Welcome back to “beans in the teens.”
The mantra, which is popular with soybean traders and farmers alike, was back in operation on the final trading day of 2020.
The March futures contract SH21, +0.85% traded 12 cents higher at $13.125 a bushel on the Chicago Board of Trade after hitting an intraday high of $13.21. Based on trading in the most active contract, soybeans haven’t traded above $13 since June 2014, according to FactSet.
The rally has the versatile legume on track for a more than 12% December rise and a gain of nearly 37% for 2020. Soybeans traded at more-than-a-decade low below $8 a bushel in May 2019 as a U.S.-China trade war heated up.
Soybeans and other farm commodities, including wheat W00, -0.43% and corn C00, +2.00%, have staged an impressive rally in 2020 too, finding support amid tighter supplies, iffy crop prospects in other parts of the world, and voracious demand from China as the country emerged from the COVID-19 pandemic earlier this year.
“This is a classic price-rationing rally,” said Craig Turner, senior commodities broker at Daniels Trading, in emailed remarks.
“The world and U.S. corn and soybean stocks are getting tighter. Weather in Argentina and southern Brazil has been dry and now hot,” he said.
Concerns about South American production are heightening worries about tight supplies. The U.S. Department of Agriculture in December lowered its estimate of ending U.S. soybean stocks for the 2020/21 marketing year to a seven-year low of 175 million bushels. Corn stocks are also seen tight at 1.7 billion bushels.
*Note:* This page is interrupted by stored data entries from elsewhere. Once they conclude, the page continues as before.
-- pv_equiv track=rewrite | github.com/HarryYN/2516_EM_distilroberta | utils.py | _find_pos_lang_code
-- ===== SOURCE A (Python) =====
-- def _find_pos_lang_code(dic, lang, rev_dic=None):
--     '''Backward rough matching by deleting one char in the end at a time
--     to find a str, either in the lang code or name, that matches.'''
--     if not rev_dic:
--         rev_dic = {v.lower(): k for k, v in dic.items()}
--
--     lang_lower = lang.lower()
--     if len(lang) == 1:
--         return {c: l for l, c in rev_dic.items() if l[0] == lang_lower}
--
--     for i in range(len(lang)-1, 0, -1):
--         pos_code = [c for c in dic.keys() if lang[:i] in c]
--         if pos_code:
--             return {c: dic[c] for c in pos_code}
--         pos_lang = [l for l in rev_dic.keys() if lang_lower[:i] in l]
--         if pos_lang:
--             return {rev_dic[l]: l for l in pos_lang}
--     return
-- ===== SOURCE B (Python) =====
-- def _find_pos_lang_code(dic, lang, rev_dic=None):
--     """Same result as A, but the matching prefix length is found by binary
--     search on i (substring containment of lang[:i] is monotone in i)."""
--     if not rev_dic:
--         rev_dic = {v.lower(): k for k, v in dic.items()}
--
--     lang_lower = lang.lower()
--     if len(lang) == 1:
--         return {c: l for l, c in rev_dic.items() if l.startswith(lang_lower)}
--
--     def max_match(keys, s):
--         # largest i in [0, len(lang)-1] such that s[:i] is contained in some key
--         if not keys:
--             return 0
--         lo, hi = 0, len(lang) - 1
--         while lo < hi:
--             mid = (lo + hi + 1) // 2
--             if any(s[:mid] in k for k in keys):
--                 lo = mid
--             else:
--                 hi = mid - 1
--         return lo
--
--     ic = max_match(list(dic.keys()), lang)
--     il = max_match(list(rev_dic.keys()), lang_lower)
--     if ic >= il and ic >= 1:
--         return {c: dic[c] for c in dic.keys() if lang[:ic] in c}
--     if il >= 1:
--         return {rev_dic[l]: l for l in rev_dic.keys() if lang_lower[:il] in l}
--     return None
-- ===== Notes on version B (the rewrite author's own statement) =====
-- stated objective: faster
-- what changed: A scans prefix lengths i = len(lang)-1 ... 1 linearly, testing every key at each i; B binary-searches the largest matching prefix length (substring containment of lang[:i] is antitone in i) separately for the code keys and the name keys and builds the result dict only once at the found length.
import Mathlib
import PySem

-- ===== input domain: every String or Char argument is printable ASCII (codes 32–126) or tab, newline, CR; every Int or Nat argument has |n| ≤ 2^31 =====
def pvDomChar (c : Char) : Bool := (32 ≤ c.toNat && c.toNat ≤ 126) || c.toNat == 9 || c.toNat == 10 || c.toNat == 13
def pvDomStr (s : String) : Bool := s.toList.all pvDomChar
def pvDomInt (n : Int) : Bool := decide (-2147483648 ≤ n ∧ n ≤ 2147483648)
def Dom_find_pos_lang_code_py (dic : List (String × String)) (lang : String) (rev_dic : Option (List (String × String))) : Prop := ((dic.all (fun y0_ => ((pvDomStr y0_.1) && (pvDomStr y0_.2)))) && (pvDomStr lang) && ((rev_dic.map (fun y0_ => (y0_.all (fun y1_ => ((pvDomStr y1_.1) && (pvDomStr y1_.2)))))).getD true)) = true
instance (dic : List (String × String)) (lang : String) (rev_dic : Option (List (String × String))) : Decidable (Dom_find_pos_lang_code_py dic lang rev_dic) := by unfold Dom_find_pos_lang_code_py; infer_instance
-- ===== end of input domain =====

-- B replaces A's linear descending scan over prefix lengths by a binary search on the
-- prefix length (substring containment of lang[:i] is antitone in i); exact same results.
-- A raises IndexError (l[0] on an empty key) when len(lang)==1 and the effective reverse
-- dict has an empty key; Pre_ excludes exactly those inputs (B returns the empty-prefix match there).

-- ===== PORT A =====
-- shared with B: dict(pairs) / {v.lower(): k for k, v in dic.items()} / 'if not rev_dic' (both sources contain these identical lines)
def pvBuildRev (dic : List (String × String)) : PySem.Dict String String :=
  PySem.Dict.ofList ((PySem.Dict.ofList dic).items.map (fun p => (PySem.Str.lower p.2, p.1)))

def pvEffRev (dic : List (String × String)) (rev_dic : Option (List (String × String))) : PySem.Dict String String :=
  match rev_dic with
  | none => pvBuildRev dic
  | some r => if r = [] then pvBuildRev dic else PySem.Dict.ofList r

-- {c: dic[c] for c in pos_code}  (dic[c] never raises: c comes from dic's keys; "" is a dummy default)
def pvDictOfCode (dicD : PySem.Dict String String) (pos_code : List String) : List (String × String) :=
  (PySem.Dict.ofList (pos_code.map (fun c => (c, dicD.getD c "")))).items

-- {rev_dic[l]: l for l in pos_lang}  (rev_dic[l] never raises: l comes from rev_dic's keys)
def pvDictOfLang (revD : PySem.Dict String String) (pos_lang : List String) : List (String × String) :=
  (PySem.Dict.ofList (pos_lang.map (fun l => (revD.getD l "", l)))).items

-- for i in range(len(lang)-1, 0, -1): ...
def pvLoopA (dicD revD : PySem.Dict String String) (lang lang_lower : String) :
    List Int → Option (List (String × String))
  | [] => none
  | i :: rest =>
    let pos_code := dicD.keys.filter (fun c => PySem.Str.isIn (PySem.Str.slice lang none (some i)) c)
    if pos_code ≠ [] then some (pvDictOfCode dicD pos_code)
    else
      let pos_lang := revD.keys.filter (fun l => PySem.Str.isIn (PySem.Str.slice lang_lower none (some i)) l)
      if pos_lang ≠ [] then some (pvDictOfLang revD pos_lang)
      else pvLoopA dicD revD lang lang_lower rest

def find_pos_lang_code_py (dic : List (String × String)) (lang : String) (rev_dic : Option (List (String × String))) : Option (List (String × String)) :=
  let dicD := PySem.Dict.ofList dic
  let revD := pvEffRev dic rev_dic
  let lang_lower := PySem.Str.lower lang
  if PySem.Str.len lang = 1 then
    -- {c: l for l, c in rev_dic.items() if l[0] == lang_lower}; l[0] = IndexError on l = "" (excluded by Pre_)
    some (PySem.Dict.ofList ((revD.items.filter
      (fun p => (PySem.Str.pyGet? p.1 0).elim false (fun ch => [ch] == lang_lower.toList))).map
      (fun p => (p.2, p.1)))).items
  else
    pvLoopA dicD revD lang lang_lower (PySem.List.pyRange (PySem.Str.len lang - 1) 0 (-1))

-- ===== PORT B =====
-- any(s[:mid] in k for k in keys)
def pvBAny (keys : List String) (s : String) (i : Int) : Bool :=
  keys.any (fun k => PySem.Str.isIn (PySem.Str.slice s none (some i)) k)

-- while lo < hi: mid = (lo+hi+1)//2; ...
def pvGo (keys : List String) (s : String) (lo hi : Int) : Int :=
  if lo < hi then
    let mid := PySem.Int.floordiv (lo + hi + 1) 2
    if pvBAny keys s mid then pvGo keys s mid hi
    else pvGo keys s lo (mid - 1)
  else lo
termination_by (hi - lo).toNat
decreasing_by
  all_goals simp only [PySem.Int.floordiv_eq_ediv_of_pos (by norm_num : (0:Int) < 2)]
  all_goals omega

def pvMaxMatch (keys : List String) (s : String) (langLen : Int) : Int :=
  if keys = [] then 0 else pvGo keys s 0 (langLen - 1)

def find_pos_lang_code_py_alt (dic : List (String × String)) (lang : String) (rev_dic : Option (List (String × String))) : Option (List (String × String)) :=
  let dicD := PySem.Dict.ofList dic
  let revD := pvEffRev dic rev_dic
  let lang_lower := PySem.Str.lower lang
  if PySem.Str.len lang = 1 then
    some (PySem.Dict.ofList ((revD.items.filter
      (fun p => PySem.Str.startswith p.1 lang_lower)).map (fun p => (p.2, p.1)))).items
  else
    let ic := pvMaxMatch dicD.keys lang (PySem.Str.len lang)
    let il := pvMaxMatch revD.keys lang_lower (PySem.Str.len lang)
    if ic ≥ il ∧ ic ≥ 1 then
      some (pvDictOfCode dicD (dicD.keys.filter (fun c => PySem.Str.isIn (PySem.Str.slice lang none (some ic)) c)))
    else if il ≥ 1 then
      some (pvDictOfLang revD (revD.keys.filter (fun l => PySem.Str.isIn (PySem.Str.slice lang_lower none (some il)) l)))
    else none

-- ===== PRECONDITION & SPEC =====
-- the keys of the reverse dict A will index with [0]
def pvPreList (dic : List (String × String)) (rev_dic : Option (List (String × String))) : List String :=
  match rev_dic with
  | none => dic.map (fun p => p.2)
  | some r => if r = [] then dic.map (fun p => p.2) else r.map (fun p => p.1)

-- Pre_ excludes only the inputs where A raises IndexError: a single-character lang together with
-- an empty string among the effective reverse-dict keys (i.e. an empty provided key / empty dic value).
def Pre_find_pos_lang_code_py (dic : List (String × String)) (lang : String) (rev_dic : Option (List (String × String))) : Prop :=
  lang.toList.length = 1 → ∀ s ∈ pvPreList dic rev_dic, s ≠ ""
instance (dic : List (String × String)) (lang : String) (rev_dic : Option (List (String × String))) : Decidable (Pre_find_pos_lang_code_py dic lang rev_dic) := by unfold Pre_find_pos_lang_code_py; infer_instance

def pvWitness_find_pos_lang_code_py : (List (String × String)) × String × (Option (List (String × String))) :=
  ([("en", "English"), ("fr", "French")], "fre", none)


def Spec_find_pos_lang_code_py (dic : List (String × String)) (lang : String) (rev_dic : Option (List (String × String))) (out : Option (List (String × String))) : Prop := out = find_pos_lang_code_py_alt dic lang rev_dic
instance (dic : List (String × String)) (lang : String) (rev_dic : Option (List (String × String))) (out : Option (List (String × String))) : Decidable (Spec_find_pos_lang_code_py dic lang rev_dic out) := by unfold Spec_find_pos_lang_code_py; infer_instance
Meanwhile, Brazilian ending stocks are projected at 761 million bushels with a stocks-to-use ratio of 15.6%, up from the prior year, but the second lowest in more than two decades, noted John Newton, chief economist at the American Farm Bureau Federation, in a post.
As veteran commodity trader Doug King, who runs RCMA’s Merchant Commodity Fund, told MarketWatch earlier this month: “We can’t afford to have a huge disaster of a crop in North or South America.”